Reproduce the listing verbatim through the line with "flag = True".

#####

-- pv_equiv track=rewrite | github.com/LyM-Projects-Eric-Alarcon-Luis-Pinilla/Project-0 | App/parameter.py | list_parameter_def
-- ===== SOURCE A (Python) =====
-- def list_parameter_def(sublist:list)->list:
--
--     i = 0
--     flag = True
--     parameter_list = []
--
--     while i < len(sublist) and flag:
--         token = sublist[i]
--
--         if token == ")":
--             flag = False
--
--         elif token != "," and token != "(":
--             parameter_list.append(token)
--
--         i += 1
--
--     return parameter_list
-- ===== SOURCE B (Python) =====
-- def list_parameter_def(sublist: list) -> list:
--     if ")" in sublist:
--         prefix = sublist[:sublist.index(")")]
--     else:
--         prefix = sublist
--     return [token for token in prefix if token not in (",", "(")]
-- ===== Notes on version B (the rewrite author's own statement) =====
-- stated objective: simpler
-- what changed: Replaced the fused early-exit while loop with flag state by a two-pass decomposition: first locate the first ')' and truncate, then filter out ',' and '(' with a comprehension.
import Mathlib
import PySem

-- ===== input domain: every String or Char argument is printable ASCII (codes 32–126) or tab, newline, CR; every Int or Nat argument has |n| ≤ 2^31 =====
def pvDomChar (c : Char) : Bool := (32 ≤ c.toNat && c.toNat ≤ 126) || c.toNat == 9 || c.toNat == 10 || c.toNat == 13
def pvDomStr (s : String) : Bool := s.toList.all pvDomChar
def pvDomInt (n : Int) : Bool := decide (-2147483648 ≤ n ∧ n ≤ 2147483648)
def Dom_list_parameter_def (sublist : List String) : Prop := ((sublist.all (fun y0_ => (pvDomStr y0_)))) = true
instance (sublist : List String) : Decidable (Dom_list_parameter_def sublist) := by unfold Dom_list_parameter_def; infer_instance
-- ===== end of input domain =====

-- B replaces A's fused early-exit while loop by a locate-')'-then-filter two-pass decomposition (simpler).


-- ===== PORT A =====
-- A's while loop: advance i while flag; ')' clears the flag (early exit), ',' and '(' are
-- skipped, everything else is appended to parameter_list.  Ported as structural recursion
-- on the remaining suffix with the accumulated parameter_list as state.
def pvLoopA : List String → List String → List String
  | [], acc => acc
  | token :: rest, acc =>
    if token = ")" then acc
    else if token ≠ "," ∧ token ≠ "(" then pvLoopA rest (acc ++ [token])
    else pvLoopA rest acc

def list_parameter_def (sublist : List String) : List String :=
  pvLoopA sublist []

-- ===== PORT B =====
-- B: truncate before the first ')' (if any), then filter the prefix.
-- sublist[:i] with 0 ≤ i = List.take i (exact here: index? returns a valid nonnegative index).
def pvPrefixB (sublist : List String) : List String :=
  match PySem.List.index? sublist ")" with
  | some i => sublist.take i
  | none => sublist

def list_parameter_def_alt (sublist : List String) : List String :=
  (pvPrefixB sublist).filter (fun token => token ≠ "," ∧ token ≠ "(")

-- ===== PRECONDITION & SPEC =====
def Spec_list_parameter_def (sublist : List String) (out : List String) : Prop := out = list_parameter_def_alt sublist
instance (sublist : List String) (out : List String) : Decidable (Spec_list_parameter_def sublist out) := by unfold Spec_list_parameter_def; infer_instance

-- ===== CLAIM (what is proved, stated in full; the proofs are below) =====
def Claim_equal_list_parameter_def : Prop := ∀ (sublist : List String), Dom_list_parameter_def sublist → Spec_list_parameter_def sublist (list_parameter_def sublist)

-- ===== LEMMAS AND PROOFS =====
theorem pvPrefixB_cons_ne {t : String} (ts : List String) (h : t ≠ ")") :
    pvPrefixB (t :: ts) = t :: pvPrefixB ts := by
  unfold pvPrefixB
  rw [PySem.List.index?_cons_of_ne ts h]
  cases PySem.List.index? ts ")" <;> simp

theorem pvPrefixB_cons_self (ts : List String) :
    pvPrefixB (")" :: ts) = [] := by
  unfold pvPrefixB
  rw [PySem.List.index?_cons_self ")" ts]
  simp

theorem pvLoopA_eq_alt (ts acc : List String) :
    pvLoopA ts acc = acc ++ list_parameter_def_alt ts := by
  induction ts generalizing acc with
  | nil => simp [pvLoopA, list_parameter_def_alt, pvPrefixB, PySem.List.index?]
  | cons t rest ih =>
    by_cases ht : t = ")"
    · subst ht
      simp [pvLoopA, list_parameter_def_alt, pvPrefixB_cons_self]
    · by_cases hk : t ≠ "," ∧ t ≠ "("
      · simp only [pvLoopA, if_neg ht, if_pos hk, ih]
        simp [list_parameter_def_alt, pvPrefixB_cons_ne _ ht, List.filter_cons, hk.1, hk.2]
      · simp only [pvLoopA, if_neg ht, if_neg hk, ih]
        have hcond : (!decide (t = ",") && !decide (t = "(")) = false := by
          rcases not_and_or.mp hk with h | h <;> simp at h <;> simp [h]
        simp [list_parameter_def_alt, pvPrefixB_cons_ne rest ht, List.filter_cons, hcond]

-- ===== VERDICT (by name: the statement is the Claim_ definition above) =====
theorem list_parameter_def_spec : Claim_equal_list_parameter_def := by
  intro sublist _
  unfold Spec_list_parameter_def list_parameter_def
  simpa using pvLoopA_eq_alt sublist []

#####

**TASK OUTPUT**
-- pv_equiv track=rewrite | github.com/LyM-Projects-Eric-Alarcon-Luis-Pinilla/Project-0 | App/parameter.py | list_parameter_def
-- ===== SOURCE A (Python) =====
-- def list_parameter_def(sublist:list)->list:
--
--     i = 0
--     flag = True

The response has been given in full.